*Task objective*. Please keep to the lines below from the one with "exact ⟨_, hv, rfl, hv0⟩" through the one with "exact h i (by", and restate them word for word, ends included.
*** Dataset entries
-- pv_equiv track=rewrite | github.com/GlenboLake/aoc2019 | util.py | dict_str
-- ===== SOURCE A (Python) =====
-- def dict_str(d):
--     width = max(k[0] for k in d) + 1
--     height = max(k[1] for k in d) + 1
--
--     s = ''
--     for row in range(height):
--         for col in range(width):
--             s += '#' if d.get((col, row), 0) else ' '
--         s += '\n'
--     return s
-- ===== SOURCE B (Python) =====
-- def dict_str(d):
--     width = max(k[0] for k in d) + 1
--     height = max(k[1] for k in d) + 1
--
--     grid = [[' '] * width for _ in range(height)]
--     for (col, row), value in d.items():
--         if value and 0 <= col < width and 0 <= row < height:
--             grid[row][col] = '#'
--     return ''.join(''.join(r) + '\n' for r in grid)
-- ===== Notes on version B (the rewrite author's own statement) =====
-- stated objective: alternative
-- what changed: B scatters the dict's sparse entries into a preallocated width-by-height character grid and joins the rows once, instead of A's probing the dict once per grid cell while growing the string by repeated concatenation.
import Mathlib
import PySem

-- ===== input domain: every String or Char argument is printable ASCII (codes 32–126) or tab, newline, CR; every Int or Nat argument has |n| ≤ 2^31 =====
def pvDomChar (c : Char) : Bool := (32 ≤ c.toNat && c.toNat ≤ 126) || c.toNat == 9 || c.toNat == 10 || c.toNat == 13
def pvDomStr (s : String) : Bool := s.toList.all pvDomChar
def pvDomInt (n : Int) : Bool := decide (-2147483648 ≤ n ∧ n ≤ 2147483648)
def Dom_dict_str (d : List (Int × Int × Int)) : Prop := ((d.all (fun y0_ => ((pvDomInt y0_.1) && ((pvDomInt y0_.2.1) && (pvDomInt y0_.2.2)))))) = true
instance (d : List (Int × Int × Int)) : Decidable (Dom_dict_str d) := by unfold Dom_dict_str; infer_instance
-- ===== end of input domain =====

-- B replaces A's per-cell dict probe (one d.get for every cell of the width×height grid) by scattering the
-- dict's sparse entries into a preallocated grid of rows and joining the rows once; return value only.

-- ===== PORT A =====
def dict_str (d : List (Int × Int × Int)) : String :=
  let dd : PySem.Dict (Int × Int) Int := PySem.Dict.ofList (d.map (fun t => ((t.1, t.2.1), t.2.2)))
  let width : Int := (PySem.List.max? (dd.keys.map Prod.fst) id).getD 0 + 1
  let height : Int := (PySem.List.max? (dd.keys.map (fun k => k.2)) id).getD 0 + 1
  let s := (PySem.List.pyRange 0 height).foldl (fun s row =>
      ((PySem.List.pyRange 0 width).foldl (fun s col =>
          s ++ (if dd.getD (col, row) 0 ≠ 0 then ['#'] else [' '])) s) ++ ['\n']) ([] : List Char)
  String.mk s

-- ===== PORT B =====
-- the scatter loop of Source B: write '#' into the grid for every truthy, in-bounds entry
def pvScatter (width height : Int) (g : List (List Char)) (l : List ((Int × Int) × Int)) :
    List (List Char) :=
  l.foldl (fun g p =>
    if p.2 ≠ 0 ∧ 0 ≤ p.1.1 ∧ p.1.1 < width ∧ 0 ≤ p.1.2 ∧ p.1.2 < height then
      g.set p.1.2.toNat ((g.getD p.1.2.toNat []).set p.1.1.toNat '#')
    else g) g

def dict_str_alt (d : List (Int × Int × Int)) : String :=
  let dd : PySem.Dict (Int × Int) Int := PySem.Dict.ofList (d.map (fun t => ((t.1, t.2.1), t.2.2)))
  let width : Int := (PySem.List.max? (dd.keys.map Prod.fst) id).getD 0 + 1
  let height : Int := (PySem.List.max? (dd.keys.map (fun k => k.2)) id).getD 0 + 1
  let grid := pvScatter width height
      (List.replicate height.toNat (List.replicate width.toNat ' ')) dd.items
  String.mk (grid.flatMap (fun r => r ++ ['\n']))

-- ===== PRECONDITION & SPEC =====
-- Pre_ excludes only the empty dict, on which Python A raises ValueError (max of an empty sequence).
def Pre_dict_str (d : List (Int × Int × Int)) : Prop := d ≠ []
instance (d : List (Int × Int × Int)) : Decidable (Pre_dict_str d) := by unfold Pre_dict_str; infer_instance
def pvWitness_dict_str : (List (Int × Int × Int)) := [(0, 0, 1)]

def Spec_dict_str (d : List (Int × Int × Int)) (out : String) : Prop := out = dict_str_alt d
instance (d : List (Int × Int × Int)) (out : String) : Decidable (Spec_dict_str d out) := by unfold Spec_dict_str; infer_instance

-- ===== CLAIM (what is proved, stated in full; the proofs are below) =====
def Claim_equal_dict_str : Prop := ∀ (d : List (Int × Int × Int)), Dom_dict_str d → Pre_dict_str d → Spec_dict_str d (dict_str d)

-- ===== LEMMAS AND PROOFS =====

-- the fully written grid: H.toNat rows of W.toNat cells, cell (r,c) given by f
def pvGridOf (W H : Int) (f : Nat → Nat → Char) : List (List Char) :=
  (List.range H.toNat).map (fun r => (List.range W.toNat).map (fun c => f r c))

-- some entry of l has key (c, r) and a truthy value
def pvHit (l : List ((Int × Int) × Int)) (r c : Nat) : Bool :=
  l.any (fun q => decide (q.1 = ((c : Int), (r : Int)) ∧ q.2 ≠ 0))

theorem pvHit_iff (l : List ((Int × Int) × Int)) (r c : Nat) :
    pvHit l r c = true ↔ ∃ v, (((c : Int), (r : Int)), v) ∈ l ∧ v ≠ 0 := by
  simp only [pvHit, List.any_eq_true, decide_eq_true_eq]
  constructor
  · rintro ⟨q, hq, hk, hv⟩
    exact ⟨q.2, by rwa [← hk], hv⟩
  · rintro ⟨v, hv, hv0⟩
    exact ⟨_, hv, rfl, hv0⟩

theorem pvGridOf_congr {W H : Int} {f f' : Nat → Nat → Char}
    (h : ∀ r < H.toNat, ∀ c < W.toNat, f r c = f' r c) :
    pvGridOf W H f = pvGridOf W H f' := by
  unfold pvGridOf
  apply List.ext_getElem
  · simp
  · intro i h1 h2
    simp only [List.getElem_map, List.getElem_range]
    apply List.ext_getElem
    · simp
    · intro j hj1 hj2
      simp only [List.getElem_map, List.getElem_range]
      exact h i (by simpa using h1) j (by simpa using hj1)

theorem pvGridOf_set {W H : Int} (f : Nat → Nat → Char) {col row : Int}
    (_hc0 : 0 ≤ col) (_hcW : col < W) (hr0 : 0 ≤ row) (hrH : row < H) :
    (pvGridOf W H f).set row.toNat (((pvGridOf W H f).getD row.toNat []).set col.toNat '#')
      = pvGridOf W H (fun r c => if r = row.toNat ∧ c = col.toNat then '#' else f r c) := by
  have hrow : row.toNat < (pvGridOf W H f).length := by
    simp only [pvGridOf, List.length_map, List.length_range]; omega
  rw [List.getD_eq_getElem _ _ hrow]
  apply List.ext_getElem
  · simp [pvGridOf]
  · intro i h1 h2
    rw [List.getElem_set]
    by_cases hi : row.toNat = i
    · rw [if_pos hi]
      subst hi
      simp only [pvGridOf, List.getElem_map, List.getElem_range]
      apply List.ext_getElem
      · simp
      · intro j hj1 hj2
        rw [List.getElem_set]
        simp only [List.getElem_map, List.getElem_range]
        by_cases hj : col.toNat = j
        · subst hj
          simp
        · rw [if_neg hj, if_neg]
          intro hcon
          exact hj hcon.2.symm
    · rw [if_neg hi]
      simp only [pvGridOf, List.getElem_map, List.getElem_range]
      apply List.ext_getElem
      · simp
      · intro j hj1 hj2
        simp only [List.getElem_map, List.getElem_range]
        rw [if_neg]
        intro hcon
        exact hi hcon.1.symm

theorem pvScatter_gridOf (W H : Int) (l : List ((Int × Int) × Int)) :
    ∀ f : Nat → Nat → Char,
      pvScatter W H (pvGridOf W H f) l
        = pvGridOf W H (fun r c => if pvHit l r c then '#' else f r c) := by
  induction l with
  | nil =>
      intro f
      simp only [pvScatter, List.foldl_nil]
      apply pvGridOf_congr
      intro r _ c _
      simp [pvHit]
  | cons p l ih =>
      intro f
      simp only [pvScatter, List.foldl_cons] at *
      by_cases hp : p.2 ≠ 0 ∧ 0 ≤ p.1.1 ∧ p.1.1 < W ∧ 0 ≤ p.1.2 ∧ p.1.2 < H
      · rw [if_pos hp, pvGridOf_set f hp.2.1 hp.2.2.1 hp.2.2.2.1 hp.2.2.2.2, ih]
        apply pvGridOf_congr
        intro r hr c hc
        by_cases htl : pvHit l r c = true
        · rw [if_pos htl, if_pos]
          rw [pvHit_iff] at htl ⊢
          obtain ⟨v, hv, hv0⟩ := htl
          exact ⟨v, List.mem_cons_of_mem _ hv, hv0⟩
        · rw [if_neg htl]
          by_cases hk : r = p.1.2.toNat ∧ c = p.1.1.toNat
          · rw [if_pos hk, if_pos]
            rw [pvHit_iff]
            refine ⟨p.2, ?_, hp.1⟩
            have h1 : (c : Int) = p.1.1 := by omega
            have h2 : (r : Int) = p.1.2 := by omega
            rw [h1, h2]
            exact List.mem_cons_self ..
          · rw [if_neg hk, if_neg]
            rw [pvHit_iff]
            rintro ⟨v, hv, hv0⟩
            rcases List.mem_cons.mp hv with h | h
            · have h1 : ((c : Int), (r : Int)) = p.1 := congrArg Prod.fst h
              apply hk
              have hc1 := congrArg Prod.fst h1
              have hr1 := congrArg Prod.snd h1
              simp only at hc1 hr1
              constructor <;> omega
            · rw [pvHit_iff] at htl
              exact htl ⟨v, h, hv0⟩
      · rw [if_neg hp, ih]
        apply pvGridOf_congr
        intro r hr c hc
        apply if_congr _ rfl rfl
        rw [pvHit_iff, pvHit_iff]
        constructor
        · rintro ⟨v, hv, hv0⟩; exact ⟨v, List.mem_cons_of_mem _ hv, hv0⟩
        · rintro ⟨v, hv, hv0⟩
          rcases List.mem_cons.mp hv with h | h
          · exfalso
            have h1 : ((c : Int), (r : Int)) = p.1 := congrArg Prod.fst h
            have hv2 : v = p.2 := congrArg Prod.snd h
            have hc1 := congrArg Prod.fst h1
            have hr1 := congrArg Prod.snd h1
            simp only at hc1 hr1
            exact hp ⟨by omega, by omega, by omega, by omega, by omega⟩
          · exact ⟨v, h, hv0⟩

theorem pvDict_getD_ne_iff (dd : PySem.Dict (Int × Int) Int) (h : dd.keys.Nodup) (r c : Nat) :
    (dd.getD ((c : Int), (r : Int)) 0 ≠ 0) ↔ pvHit dd.items r c = true := by
  rw [pvHit_iff, PySem.Dict.getD_eq_get?_getD]
  cases hg : dd.get? ((c : Int), (r : Int)) with
  | none =>
      simp only [Option.getD_none, ne_eq, not_true_eq_false, false_iff]
      rintro ⟨v, hv, hv0⟩
      have := PySem.Dict.get?_of_mem_items dd hv h
      rw [hg] at this; cases this
  | some v =>
      simp only [Option.getD_some]
      constructor
      · intro hv0
        exact ⟨v, PySem.Dict.mem_items_of_get?_eq_some dd hg, hv0⟩
      · rintro ⟨v', hv', hv0⟩
        have := PySem.Dict.get?_of_mem_items dd hv' h
        rw [hg] at this
        cases this
        exact hv0

theorem pvGridOf_replicate (W H : Int) :
    List.replicate H.toNat (List.replicate W.toNat ' ') = pvGridOf W H (fun _ _ => ' ') := by
  simp [pvGridOf, List.map_const']

-- ===== VERDICT (by name: the statement is the Claim_ definition above) =====
theorem dict_str_spec : Claim_equal_dict_str := by
  intro d _ _
  show dict_str d = dict_str_alt d
  simp only [dict_str, dict_str_alt]
  set dd : PySem.Dict (Int × Int) Int :=
    PySem.Dict.ofList (d.map (fun t => ((t.1, t.2.1), t.2.2))) with hdd
  set W : Int := (PySem.List.max? (dd.keys.map Prod.fst) id).getD 0 + 1 with hW
  set H : Int := (PySem.List.max? (dd.keys.map (fun k => k.2)) id).getD 0 + 1 with hH
  have hnd : dd.keys.Nodup := by rw [hdd]; exact PySem.Dict.nodup_keys_ofList _
  have hgrid : pvScatter W H (List.replicate H.toNat (List.replicate W.toNat ' ')) dd.items
      = pvGridOf W H (fun r c => if dd.getD ((c : Int), (r : Int)) 0 ≠ 0 then '#' else ' ') := by
    rw [pvGridOf_replicate, pvScatter_gridOf]
    apply pvGridOf_congr
    intro r _ c _
    by_cases hcell : dd.getD ((c : Int), (r : Int)) 0 ≠ 0
    · rw [if_pos ((pvDict_getD_ne_iff dd hnd r c).mp hcell), if_pos hcell]
    · rw [if_neg (fun hh => hcell ((pvDict_getD_ne_iff dd hnd r c).mpr hh)), if_neg hcell]
  rw [hgrid]
  apply congrArg String.mk
  simp only [PySem.List.foldl_append_eq_flatMap, List.append_assoc]
  simp only [List.nil_append, pvGridOf, List.flatMap_map, PySem.List.pyRange_one,
    Int.sub_zero, zero_add]
  apply List.flatMap_congr
  intro r _
  congr 1
  simp only [← apply_ite (fun c => ([c] : List Char))]
  exact (List.map_eq_flatMap).symm
-- pv_equiv track=rewrite | github.com/MC-kit/mckit-meshes | src/mckit_meshes/plot/read_plotm_file.py | _extract_description_lines
-- ===== SOURCE A (Python) =====
-- def _extract_description_lines(lines: list[str]) -> list[str]:
--     description_lines: list[str] = []
--     for line in lines:
--         if description_lines or line.startswith("     30   2205"):
--             description_lines.append(line)
--             if "extent = " in line:
--                 break
--     return description_lines
-- ===== SOURCE B (Python) =====
-- def _extract_description_lines(lines: list[str]) -> list[str]:
--     start = None
--     for i, line in enumerate(lines):
--         if line.startswith("     30   2205"):
--             start = i
--             break
--     if start is None:
--         return []
--     tail = lines[start:]
--     for j, line in enumerate(tail):
--         if "extent = " in line:
--             return tail[:j + 1]
--     return tail
-- ===== Notes on version B (the rewrite author's own statement) =====
-- stated objective: alternative
-- what changed: Replaces the single flag-style accumulation loop (collecting while a boolean-by-nonemptiness flag is set) by two index searches and slicing: find the start index, then find the terminator inside the tail and return the corresponding slice; no accumulator list is maintained.
import Mathlib
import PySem

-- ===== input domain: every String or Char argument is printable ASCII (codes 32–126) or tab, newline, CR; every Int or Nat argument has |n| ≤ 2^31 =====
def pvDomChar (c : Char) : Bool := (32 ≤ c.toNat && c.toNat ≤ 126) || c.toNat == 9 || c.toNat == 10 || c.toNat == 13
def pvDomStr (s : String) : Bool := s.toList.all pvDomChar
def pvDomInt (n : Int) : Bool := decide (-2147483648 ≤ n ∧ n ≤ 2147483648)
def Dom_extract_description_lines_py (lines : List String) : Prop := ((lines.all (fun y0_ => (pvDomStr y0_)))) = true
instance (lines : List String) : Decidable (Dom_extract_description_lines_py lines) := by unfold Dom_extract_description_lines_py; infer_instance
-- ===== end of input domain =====

-- B replaces A's flag-style accumulation loop by two index searches plus slicing (alternative decomposition, same cost).

-- ===== PORT A =====
-- A's for-loop with break, as structural recursion over the remaining lines with the
-- accumulator `description_lines` (appended at the end, as in Python).
def pvLoopA (ls : List String) (acc : List String) : List String :=
  match ls with
  | [] => acc
  | l :: ls =>
    if !acc.isEmpty || PySem.Str.startswith l "     30   2205" then
      let acc' := acc ++ [l]
      if PySem.Str.isIn "extent = " l then acc' else pvLoopA ls acc'
    else pvLoopA ls acc

def extract_description_lines_py (lines : List String) : List String :=
  pvLoopA lines []

-- ===== PORT B =====
-- first loop of B: index of the first line starting with the marker (`start`)
def pvFindStart (ls : List String) : Option Nat :=
  match ls with
  | [] => none
  | l :: ls =>
    if PySem.Str.startswith l "     30   2205" then some 0
    else (pvFindStart ls).map (· + 1)

-- second loop of B: index of the first line containing "extent = " in the tail
def pvFindEnd (ls : List String) : Option Nat :=
  match ls with
  | [] => none
  | l :: ls =>
    if PySem.Str.isIn "extent = " l then some 0
    else (pvFindEnd ls).map (· + 1)

def extract_description_lines_py_alt (lines : List String) : List String :=
  match pvFindStart lines with
  | none => []
  | some start =>
    let tail := PySem.List.slice lines (some (start : Int)) none   -- lines[start:]
    match pvFindEnd tail with
    | some j => PySem.List.slice tail none (some ((j : Int) + 1))  -- tail[:j+1]
    | none => tail

-- ===== PRECONDITION & SPEC =====
def Spec_extract_description_lines_py (lines : List String) (out : List String) : Prop := out = extract_description_lines_py_alt lines
instance (lines : List String) (out : List String) : Decidable (Spec_extract_description_lines_py lines out) := by unfold Spec_extract_description_lines_py; infer_instance

-- ===== CLAIM (what is proved, stated in full; the proofs are below) =====
def Claim_equal_extract_description_lines_py : Prop := ∀ (lines : List String), Dom_extract_description_lines_py lines → Spec_extract_description_lines_py lines (extract_description_lines_py lines)

-- ===== LEMMAS AND PROOFS =====

-- equation lemmas for the recursive helpers
lemma pvFindEnd_cons (l : String) (ls : List String) :
    pvFindEnd (l :: ls) =
      if PySem.Str.isIn "extent = " l then some 0
      else (pvFindEnd ls).map (· + 1) := rfl

lemma pvFindStart_cons (l : String) (ls : List String) :
    pvFindStart (l :: ls) =
      if PySem.Str.startswith l "     30   2205" then some 0
      else (pvFindStart ls).map (· + 1) := rfl

lemma pvLoopA_cons (l : String) (ls acc : List String) :
    pvLoopA (l :: ls) acc =
      if !acc.isEmpty || PySem.Str.startswith l "     30   2205" then
        (if PySem.Str.isIn "extent = " l then acc ++ [l] else pvLoopA ls (acc ++ [l]))
      else pvLoopA ls acc := rfl

-- what B returns once the start is fixed, in drop/take normal form
def pvTakeB (ls : List String) : List String :=
  match pvFindEnd ls with
  | some j => ls.take (j + 1)
  | none => ls

lemma pvTakeB_cons (l : String) (ls : List String) :
    pvTakeB (l :: ls) =
      if PySem.Str.isIn "extent = " l then [l] else l :: pvTakeB ls := by
  unfold pvTakeB
  rw [pvFindEnd_cons]
  split_ifs with h
  · simp
  · cases hE : pvFindEnd ls <;> simp

-- alt in drop/take normal form
lemma alt_eq (lines : List String) :
    extract_description_lines_py_alt lines =
      match pvFindStart lines with
      | none => []
      | some s => pvTakeB (lines.drop s) := by
  cases hS : pvFindStart lines with
  | none => simp [extract_description_lines_py_alt, hS]
  | some s =>
    simp only [extract_description_lines_py_alt, hS]
    rw [PySem.List.slice_from_natCast]
    cases hE : pvFindEnd (lines.drop s) with
    | some j =>
      have hc : ((j : Int) + 1) = ((j + 1 : Nat) : Int) := by push_cast; ring
      simp only [hE, hc, PySem.List.slice_to_natCast, pvTakeB]
    | none => simp [pvTakeB, hE]

-- the collecting phase of A's loop, with any nonempty accumulator
lemma loopA_collect (ls : List String) (acc : List String) (h : acc ≠ []) :
    pvLoopA ls acc = acc ++ pvTakeB ls := by
  induction ls generalizing acc with
  | nil => simp [pvLoopA, pvTakeB, pvFindEnd]
  | cons l ls ih =>
    rw [pvLoopA_cons, pvTakeB_cons]
    have hne : (!acc.isEmpty || PySem.Str.startswith l "     30   2205") = true := by
      simp [h]
    rw [if_pos hne]
    split_ifs with hIn
    · rfl
    · rw [ih (acc ++ [l]) (by simp)]
      simp

theorem main_eq (lines : List String) :
    extract_description_lines_py lines = extract_description_lines_py_alt lines := by
  rw [alt_eq]
  unfold extract_description_lines_py
  induction lines with
  | nil => simp [pvLoopA, pvFindStart]
  | cons l ls ih =>
    rw [pvLoopA_cons, pvFindStart_cons]
    simp only [List.isEmpty_nil, Bool.not_true, Bool.false_or]
    by_cases hS : PySem.Str.startswith l "     30   2205"
    · rw [if_pos hS, if_pos hS]
      simp only [List.drop_zero, List.nil_append]
      rw [pvTakeB_cons]
      split_ifs with hIn
      · rfl
      · rw [loopA_collect ls [l] (by simp)]
        rfl
    · rw [if_neg hS, if_neg hS, ih]
      cases hF : pvFindStart ls <;> simp

-- ===== VERDICT (by name: the statement is the Claim_ definition above) =====
theorem extract_description_lines_py_spec : Claim_equal_extract_description_lines_py := by
  intro lines _
  unfold Spec_extract_description_lines_py
  exact main_eq lines
-- pv_equiv track=rewrite | github.com/hiennguyen-tth/loto535 | backend/engine.py | _is_valid_set
-- ===== SOURCE A (Python) =====
-- GAME_CONFIGS = {
--     "535": {
--         "main_n": 5, "main_max": 35, "has_power": False,
--         "has_db": True, "db_max": 12,
--         "table": "results", "score_table": "scoring_cache",
--         "score_db_table": "scoring_db",
--         "sum_min": 55, "sum_max": 125, "spread_min": 8,
--         "select_cols": "s1,s2,s3,s4,s5,db",
--     },
--     "645": {
--         "main_n": 6, "main_max": 45, "has_power": False,
--         "has_db": False, "db_max": None,
--         "table": "results_645", "score_table": "scoring_645",
--         "score_db_table": None,
--         "sum_min": 75, "sum_max": 210, "spread_min": 10,
--         "select_cols": "s1,s2,s3,s4,s5,s6",
--     },
--     "655": {
--         "main_n": 6, "main_max": 55, "has_power": True,
--         "has_db": False, "db_max": 55,
--         "table": "results_655", "score_table": "scoring_655",
--         "score_db_table": "scoring_655_power",
--         "sum_min": 85, "sum_max": 240, "spread_min": 12,
--         "select_cols": "s1,s2,s3,s4,s5,s6,power",
--     },
-- }
--
-- def _is_valid_set(nums: list[int], game: str = "535") -> bool:
--     """Loại bỏ bộ số thống kê bất thường dựa theo game."""
--     cfg = GAME_CONFIGS[game]
--     s = sorted(nums)
--     total = sum(s)
--     n = len(s)
--
--     if not (cfg["sum_min"] <= total <= cfg["sum_max"]):
--         return False
--     if s[-1] - s[0] < cfg["spread_min"]:
--         return False
--     evens = sum(1 for x in s if x % 2 == 0)
--     if evens == 0 or evens == n:
--         return False
--     consecutive = sum(1 for a, b in zip(s, s[1:]) if b - a == 1)
--     if consecutive >= 4:
--         return False
--     return True
-- ===== SOURCE B (Python) =====
-- GAME_CONFIGS = {
--     "535": {
--         "main_n": 5, "main_max": 35, "has_power": False,
--         "has_db": True, "db_max": 12,
--         "table": "results", "score_table": "scoring_cache",
--         "score_db_table": "scoring_db",
--         "sum_min": 55, "sum_max": 125, "spread_min": 8,
--         "select_cols": "s1,s2,s3,s4,s5,db",
--     },
--     "645": {
--         "main_n": 6, "main_max": 45, "has_power": False,
--         "has_db": False, "db_max": None,
--         "table": "results_645", "score_table": "scoring_645",
--         "score_db_table": None,
--         "sum_min": 75, "sum_max": 210, "spread_min": 10,
--         "select_cols": "s1,s2,s3,s4,s5,s6",
--     },
--     "655": {
--         "main_n": 6, "main_max": 55, "has_power": True,
--         "has_db": False, "db_max": 55,
--         "table": "results_655", "score_table": "scoring_655",
--         "score_db_table": "scoring_655_power",
--         "sum_min": 85, "sum_max": 240, "spread_min": 12,
--         "select_cols": "s1,s2,s3,s4,s5,s6,power",
--     },
-- }
--
-- def _is_valid_set(nums: list[int], game: str = "535") -> bool:
--     """Same checks without sorting: min/max for spread, a set for consecutive runs."""
--     cfg = GAME_CONFIGS[game]
--     if not (cfg["sum_min"] <= sum(nums) <= cfg["sum_max"]):
--         return False
--     if max(nums) - min(nums) < cfg["spread_min"]:
--         return False
--     evens = sum(1 for x in nums if x % 2 == 0)
--     if evens == 0 or evens == len(nums):
--         return False
--     nset = set(nums)
--     consecutive = sum(1 for x in nset if x + 1 in nset)
--     return consecutive < 4
-- ===== Notes on version B (the rewrite author's own statement) =====
-- stated objective: simpler
-- what changed: B drops A's sort entirely: it checks the sum range first, uses min/max for the spread check, and replaces the sorted-adjacency consecutive count with a set-membership count of distinct values x having x+1 present.
import Mathlib
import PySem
******
*Expected answer*.
    exact ⟨_, hv, rfl, hv0⟩

theorem pvGridOf_congr {W H : Int} {f f' : Nat → Nat → Char}
    (h : ∀ r < H.toNat, ∀ c < W.toNat, f r c = f' r c) :
    pvGridOf W H f = pvGridOf W H f' := by
  unfold pvGridOf
  apply List.ext_getElem
  · simp
  · intro i h1 h2
    simp only [List.getElem_map, List.getElem_range]
    apply List.ext_getElem
    · simp
    · intro j hj1 hj2
      simp only [List.getElem_map, List.getElem_range]
      exact h i (by simpa using h1) j (by simpa using hj1)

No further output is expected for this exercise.